The data management function 2700 performed in the data management unit 270 is classified into an image analysis result loading function 2710, a data storage/edition/deletion function 2720, an flat file conversion function 2800, and an XML construction function 2900. The data management function 2700 is performed on a project basis, as indicated by reference numerals 2701 , 2702 , and 270n, in FIG. 2. In particular, the image analysis result loading function 2710 is a function of loading a gel image analysis file, for example, performed using an external program, such as Biorad's PDQuest software, or performed in the proteome analysis and data management system itself.

The gel image analysis result is loaded in a predetermined file format, for example, as a Microsoft's Excel file, common gel image data between separate projects is not stored in duplicate, and the one stored common gel image data is referred to for another project. As a result, the amount of used memory space of the database can be conserved.

The functions of the constituent elements in the client/server-based proteome analysis and data management system according to the present invention will be described with reference to FIGS. 1 and 2.

The interface 210 receives one of experimental proteome data and a search parameter from the clients 100a, 100b, ..., and 100z to transmit the received data to the proteome analysis and data management server 200 and receives a proteome analysis result and a proteome search result from the proteome analysis and data management server 200 to transmit the received results to the clients 100a, 100b, ..., and 100z. The data management unit 270 connected to the interface 210 provides the image analysis result loading function 2710 to load a gel image analysis result, the data storage/edition/deletion function 2720 to store, edit, or delete data received from the clients 100a, 100b, ..., and 100z on a project basis, the flat file conversion function 2800, and the XML construction function 2900.

The flat file conversion unit 280 converts the flat file format of the reference proteome DB 250 under the control of the data management unit 270, so that reference proteome data can be input in a format compatible with the format of the experimental proteome DB 260. The XML formation unit 290 formats the proteome data stored in the reference proteome DB 250 and the experimental proteome DB 260 into an XML format under the control of the data management unit 270, so that the proteome data in the two DBs 250 and 260 can be exchanged with and integrated into data stored in another system. As such, the data management unit 270 manages the reference proteome DB 250 and the experimental proteome DB 260.

The reference proteome DB 250 is a protein sequence DB storing a huge amount of validated proteome related data. Examples of databases that can be used for the reference proteome DB 250 include SWISS-PROT database storing protein related information, for example, on protein sequence, function, and structure, domain information, and post-translational modification, and PIR (Protein Information Resource), InterPro, and trEMBL databases.

The experimental proteome DB 260 is a database storing proteome data obtained through experiments. For example, the experimental proteome DB 260 may be a rat liver aging proteome database. The experimental proteome DB 260 is set up as follows.

When a user inputs experimental protein data, the input experimental protein data are transmitted to the proteome identification unit 220 via the data management unit 270. The proteome identification unit 220 identifies an experimental protein of interest based on 2-D gel images, PMF, molecular weight, isotropic point, and other protein related information input from the data management unit 270, through a comparison with the reference proteome data stored in the reference proteome DB 260. When the experimental protein is identified to be an arbitrary reference protein based on the reference proteome data stored in the reference proteome DB 250, the data management unit 270 stores data on the experimental protein in the experimental proteome DB 260 with the attachment of the entry numbers of the corresponding reference data stored in the reference proteome DB 250. Once the experimental proteome DB 260 has set up, the experimental proteome DB 160 and the reference proteome DB 150 are connected to each other. As a result, the proteome search unit 230 can perform a search using the data stored in the experimental proteome DB 260, and the proteome analysis unit 240 can analyze the data. As described later, the experimental proteome DB 260 is constructed and managed on a project basis.

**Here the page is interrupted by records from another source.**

-- pv_equiv track=rewrite | github.com/treeie2/app_stockapril | process_wechat_articles.py | parse_article_block
-- ===== SOURCE A (Python) =====
-- def parse_article_block(block):
--     """解析单个文章块"""
--     lines = block.strip().split('\n')
--
--     article = {
--         'source': '',
--         'fetched_at': '',
--         'title': '',
--         'date': '',
--         'content': ''
--     }
--
--     content_start = False
--     content_lines = []
--
--     for line in lines:
--         if not content_start:
--             if line.startswith('source:'):
--                 article['source'] = line.replace('source:', '').strip()
--             elif line.startswith('fetched_at:'):
--                 article['fetched_at'] = line.replace('fetched_at:', '').strip()
--             elif line.startswith('title:'):
--                 article['title'] = line.replace('title:', '').strip()
--             elif line.startswith('date:'):
--                 article['date'] = line.replace('date:', '').strip()
--             else:
--                 content_start = True
--                 content_lines.append(line)
--         else:
--             content_lines.append(line)
--
--     article['content'] = '\n'.join(content_lines)
--     return article
-- ===== SOURCE B (Python) =====
-- def parse_article_block(block):
--     """Two-phase parse: locate the header/body boundary first, then assign
--     fields from the header slice and take content as one join of the tail slice."""
--     lines = block.strip().split('\n')
--     prefixes = [('source:', 'source'), ('fetched_at:', 'fetched_at'),
--                 ('title:', 'title'), ('date:', 'date')]
--     boundary = len(lines)
--     for i, line in enumerate(lines):
--         if not any(line.startswith(p) for p, _ in prefixes):
--             boundary = i
--             break
--     article = {'source': '', 'fetched_at': '', 'title': '', 'date': '', 'content': ''}
--     for line in lines[:boundary]:
--         for prefix, key in prefixes:
--             if line.startswith(prefix):
--                 article[key] = line.replace(prefix, '').strip()
--                 break
--     article['content'] = '\n'.join(lines[boundary:])
--     return article
-- ===== Notes on version B (the rewrite author's own statement) =====
-- stated objective: alternative
-- what changed: B first locates the header/body boundary (index of the first line matching no known prefix), then assigns fields from the header slice via a prefix-to-key table and builds content as one join of the tail slice, instead of A's single pass with a content_start flag and per-line appends.
import Mathlib
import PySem

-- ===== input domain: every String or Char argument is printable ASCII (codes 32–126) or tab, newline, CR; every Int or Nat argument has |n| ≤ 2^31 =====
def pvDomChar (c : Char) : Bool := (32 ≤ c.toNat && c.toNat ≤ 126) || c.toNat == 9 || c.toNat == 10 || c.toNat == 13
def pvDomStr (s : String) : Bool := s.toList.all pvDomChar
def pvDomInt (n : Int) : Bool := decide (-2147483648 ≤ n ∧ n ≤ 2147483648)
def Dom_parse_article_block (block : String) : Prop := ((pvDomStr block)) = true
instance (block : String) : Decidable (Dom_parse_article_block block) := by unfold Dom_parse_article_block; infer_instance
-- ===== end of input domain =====

-- B replaces A's flag-gated single pass by computing the header/body boundary first,
-- then assigning fields from the header slice and joining the tail slice (objective: alternative decomposition).

-- shared by both Pythons: line.replace(prefix, '').strip()
def pabVal (line pre : String) : String := PySem.Str.strip (PySem.Str.replace line pre "")

-- ===== PORT A =====
-- A's loop body: state = (article, content_start, content_lines)
def pabStepA (st : PySem.Dict String String × Bool × List String) (line : String) :
    PySem.Dict String String × Bool × List String :=
  if !st.2.1 then
    if PySem.Str.startswith line "source:" then (st.1.insert "source" (pabVal line "source:"), st.2.1, st.2.2)
    else if PySem.Str.startswith line "fetched_at:" then (st.1.insert "fetched_at" (pabVal line "fetched_at:"), st.2.1, st.2.2)
    else if PySem.Str.startswith line "title:" then (st.1.insert "title" (pabVal line "title:"), st.2.1, st.2.2)
    else if PySem.Str.startswith line "date:" then (st.1.insert "date" (pabVal line "date:"), st.2.1, st.2.2)
    else (st.1, true, st.2.2 ++ [line])
  else (st.1, st.2.1, st.2.2 ++ [line])

def parse_article_block (block : String) : List (String × String) :=
  -- "\n" is nonempty, so Str.split? is always some; getD [] is exact
  let lines := (PySem.Str.split? (PySem.Str.strip block) "\n").getD []
  let article0 : PySem.Dict String String :=
    PySem.Dict.ofList [("source", ""), ("fetched_at", ""), ("title", ""), ("date", ""), ("content", "")]
  let st := lines.foldl pabStepA (article0, false, [])
  (st.1.insert "content" (PySem.Str.join "\n" st.2.2)).items

-- ===== PORT B =====
def pabPrefixes : List (String × String) :=
  [("source:", "source"), ("fetched_at:", "fetched_at"), ("title:", "title"), ("date:", "date")]

def pabIsHeader (line : String) : Bool := pabPrefixes.any (fun p => PySem.Str.startswith line p.1)

-- index of the first non-header line; len(lines) if every line is a header
def pabBoundary : List String → Nat
  | [] => 0
  | l :: ls => if pabIsHeader l then pabBoundary ls + 1 else 0

-- B's inner for…break: the first matching prefix assigns its field
def pabAssign (article : PySem.Dict String String) (line : String) : PySem.Dict String String :=
  match pabPrefixes.find? (fun p => PySem.Str.startswith line p.1) with
  | some pk => article.insert pk.2 (pabVal line pk.1)
  | none => article

def parse_article_block_alt (block : String) : List (String × String) :=
  -- "\n" is nonempty, so Str.split? is always some; getD [] is exact
  let lines := (PySem.Str.split? (PySem.Str.strip block) "\n").getD []
  let b := pabBoundary lines
  let article := (lines.take b).foldl pabAssign
    (PySem.Dict.ofList [("source", ""), ("fetched_at", ""), ("title", ""), ("date", ""), ("content", "")])
  (article.insert "content" (PySem.Str.join "\n" (lines.drop b))).items

-- ===== PRECONDITION & SPEC =====
def Spec_parse_article_block (block : String) (out : List (String × String)) : Prop := out = parse_article_block_alt block
instance (block : String) (out : List (String × String)) : Decidable (Spec_parse_article_block block out) := by unfold Spec_parse_article_block; infer_instance

-- ===== CLAIM (what is proved, stated in full; the proofs are below) =====
def Claim_equal_parse_article_block : Prop := ∀ (block : String), Dom_parse_article_block block → Spec_parse_article_block block (parse_article_block block)

-- ===== LEMMAS AND PROOFS =====

-- once the flag is set, A only appends
lemma pab_flag_absorb (lines : List String) (a : PySem.Dict String String) (cl : List String) :
    lines.foldl pabStepA (a, true, cl) = (a, true, cl ++ lines) := by
  induction lines generalizing cl with
  | nil => simp
  | cons l ls ih => simp [pabStepA, ih]

-- on a header line, A's elif chain is B's find?-assignment
lemma pab_step_header (a : PySem.Dict String String) (cl : List String) (l : String)
    (h : pabIsHeader l = true) : pabStepA (a, false, cl) l = (pabAssign a l, false, cl) := by
  by_cases h1 : PySem.Str.startswith l "source:" <;>
  by_cases h2 : PySem.Str.startswith l "fetched_at:" <;>
  by_cases h3 : PySem.Str.startswith l "title:" <;>
  by_cases h4 : PySem.Str.startswith l "date:" <;>
  simp_all [pabStepA, pabAssign, pabIsHeader, pabPrefixes, List.find?]

-- on a non-header line, A sets the flag and starts the content list
lemma pab_step_body (a : PySem.Dict String String) (cl : List String) (l : String)
    (h : pabIsHeader l = false) : pabStepA (a, false, cl) l = (a, true, cl ++ [l]) := by
  by_cases h1 : PySem.Str.startswith l "source:" <;>
  by_cases h2 : PySem.Str.startswith l "fetched_at:" <;>
  by_cases h3 : PySem.Str.startswith l "title:" <;>
  by_cases h4 : PySem.Str.startswith l "date:" <;>
  simp_all [pabStepA, pabIsHeader, pabPrefixes]

-- A's fold over the whole list is B's boundary decomposition
lemma pab_fold_eq (lines : List String) (a : PySem.Dict String String) :
    lines.foldl pabStepA (a, false, []) =
      ((lines.take (pabBoundary lines)).foldl pabAssign a,
        decide (pabBoundary lines < lines.length),
        lines.drop (pabBoundary lines)) := by
  induction lines generalizing a with
  | nil => simp [pabBoundary]
  | cons l ls ih =>
    by_cases h : pabIsHeader l = true
    · rw [List.foldl_cons, pab_step_header a [] l h, ih (pabAssign a l)]
      simp [pabBoundary, h]
    · have h' : pabIsHeader l = false := by simpa using h
      rw [List.foldl_cons, pab_step_body a [] l h', pab_flag_absorb]
      simp [pabBoundary, h']

-- ===== VERDICT (by name: the statement is the Claim_ definition above) =====
theorem parse_article_block_spec : Claim_equal_parse_article_block := by
  intro block _
  unfold Spec_parse_article_block parse_article_block parse_article_block_alt
  simp only [pab_fold_eq]
lemma pv_go_head (t : List Char) (ht : t ≠ []) :
    ∀ fuel (l cur : List Char) (accs : List (List Char)), l.length < fuel →
      ∃ r, PySem.Chars.splitOn.go t fuel l cur accs = accs.reverse ++ (cur.reverse ++ pvPiece l t) :: r := by
  intro fuel
  induction fuel with
  | zero => intro l cur accs h; omega
  | succ fuel ih =>
    intro l cur accs h
    match l with
    | [] =>
      refine ⟨[], ?_⟩
      rw [PySem.Chars.splitOn.go.eq_def]
      have hp : pvPiece [] t = [] := by
        unfold pvPiece
        rw [if_neg]
        intro hin
        obtain ⟨j, hj⟩ := (pv_infix_iff t []).mp ((PySem.Chars.isIn_iff_infix t []).mp hin)
        simp at hj
        exact ht hj
      simp [hp]
    | c :: rest =>
      rw [PySem.Chars.splitOn.go.eq_def]
      by_cases hpre : t.isPrefixOf (c :: rest) = true
      · simp only [hpre, if_true]
        have hlen : ((c :: rest).drop t.length).length < fuel := by
          have h1 : 1 ≤ t.length := by
            cases t with
            | nil => exact absurd rfl ht
            | cons a b => simp
          simp only [List.length_drop, List.length_cons] at *
          omega
        obtain ⟨r, hr⟩ := ih ((c :: rest).drop t.length) [] (cur.reverse :: accs) hlen
        refine ⟨pvPiece ((c :: rest).drop t.length) t :: r, ?_⟩
        rw [hr, pvPiece_of_prefix (List.isPrefixOf_iff_prefix.mp hpre)]
        simp
      · simp only [hpre, if_false]
        have hlen : rest.length < fuel := by simp at h; omega
        obtain ⟨r, hr⟩ := ih rest (c :: cur) accs hlen
        refine ⟨r, ?_⟩
        rw [hr, pvPiece_cons (fun hp => hpre (List.isPrefixOf_iff_prefix.mpr hp))]
        simp

lemma pv_splitOn_head (cs t : List Char) (ht : t ≠ []) :
    ∃ r, PySem.Chars.splitOn cs t = pvPiece cs t :: r := by
  obtain ⟨r, hr⟩ := pv_go_head t ht (cs.length + 1) cs [] [] (by omega)
  refine ⟨r, ?_⟩
  unfold PySem.Chars.splitOn
  rw [hr]
  simp
def convert_genes_to_regions (genes : List (Int × Int × Int × Int × String × String)) : List (Int × Int × Int × Int × String × String) :=
  let sortedGenes := PySem.List.sorted genes (key := fun x => x.1)
  let gs : List (Option (Int × Int × Int × Int × String × String)) := sortedGenes.map some ++ [none]
  match gs with
  | [] => []  -- unreachable: gs always ends with the sentinel
  | g0 :: rest =>
    -- state = (regions, previous_gene, region_start, region_end); field reads on the
    -- sentinel use .getD defaults exactly where Python never observes the value
    let st := rest.foldl
      (fun (s : List (Int × Int × Int × Int × String × String) ×
             Option (Int × Int × Int × Int × String × String) × Int × Int) gene =>
        let regions := s.1; let prev := s.2.1; let rstart := s.2.2.1; let rend := s.2.2.2
        if pvLastA prev ≠ pvLastA gene then
          let p := prev.getD (0, 0, 0, 0, "", "")  -- prev is a real gene on every reachable emission
          let se : Int × Int := if pvLastA prev = some "(-)" then (rend, rstart) else (rstart, rend)
          ((regions ++ [(se.1, se.2, p.2.2.1, p.2.2.2.1, p.2.2.2.2.1, p.2.2.2.2.2)]),
            gene, (gene.map (fun x => x.1)).getD 0, (gene.map (fun x => x.2.1)).getD 0)
        else
          (regions, gene, rstart, (gene.map (fun x => x.2.1)).getD 0))
      ([], g0, (g0.map (fun x => x.1)).getD 0, (g0.map (fun x => x.2.1)).getD 0)
    st.1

The proteome search unit 230 performs the keyword search function 3100, the image search function 3200, and the advanced search function 3400 using search parameters, such as 2-D gel images, PMF, isoelectric point, molecular weight, and protein sequence information, input from the user, and searches the experimental proteome DB 250 and the reference proteome DB 260 to retrieve the corresponding data therefrom. For example, when an arbitrary search parameter is input by a user, the proteome search unit 230 responses by searching the experimental proteome DB 260 for particular proteome data and extracts detailed information on the corresponding proteome data from the reference proteome DB 250 with reference to the entry numbers of reference proteome data. The proteome analysis unit 240 performs a proteome analysis function 2400, such as the protein expression profile analysis function 2410, the comparative image analysis function 2420, the advanced search result analysis function 2430, the post-translational modification analysis function 2440, and the protein interaction analysis function 2450. The protein expression profile analysis function 2410, a function of analyzing protein expression patterns for different experimental conditions, which are obtained through 2-D electrophoresis, and similar expression patterns, is further classified into the protein expression ratio variation analysis function 2411 , the similar expression pattern search function 2412, and the clustering function 2413. Through the protein expression profile analysis function 2410, protein expression variations through 2-D electrophoresis between different experimental conditions can be analyzed, and similar expression profile patterns can be searched for and then hierarchically clustered. The protein expression profile analysis function 2410 will be described later with reference to FIGS. 23 through 30.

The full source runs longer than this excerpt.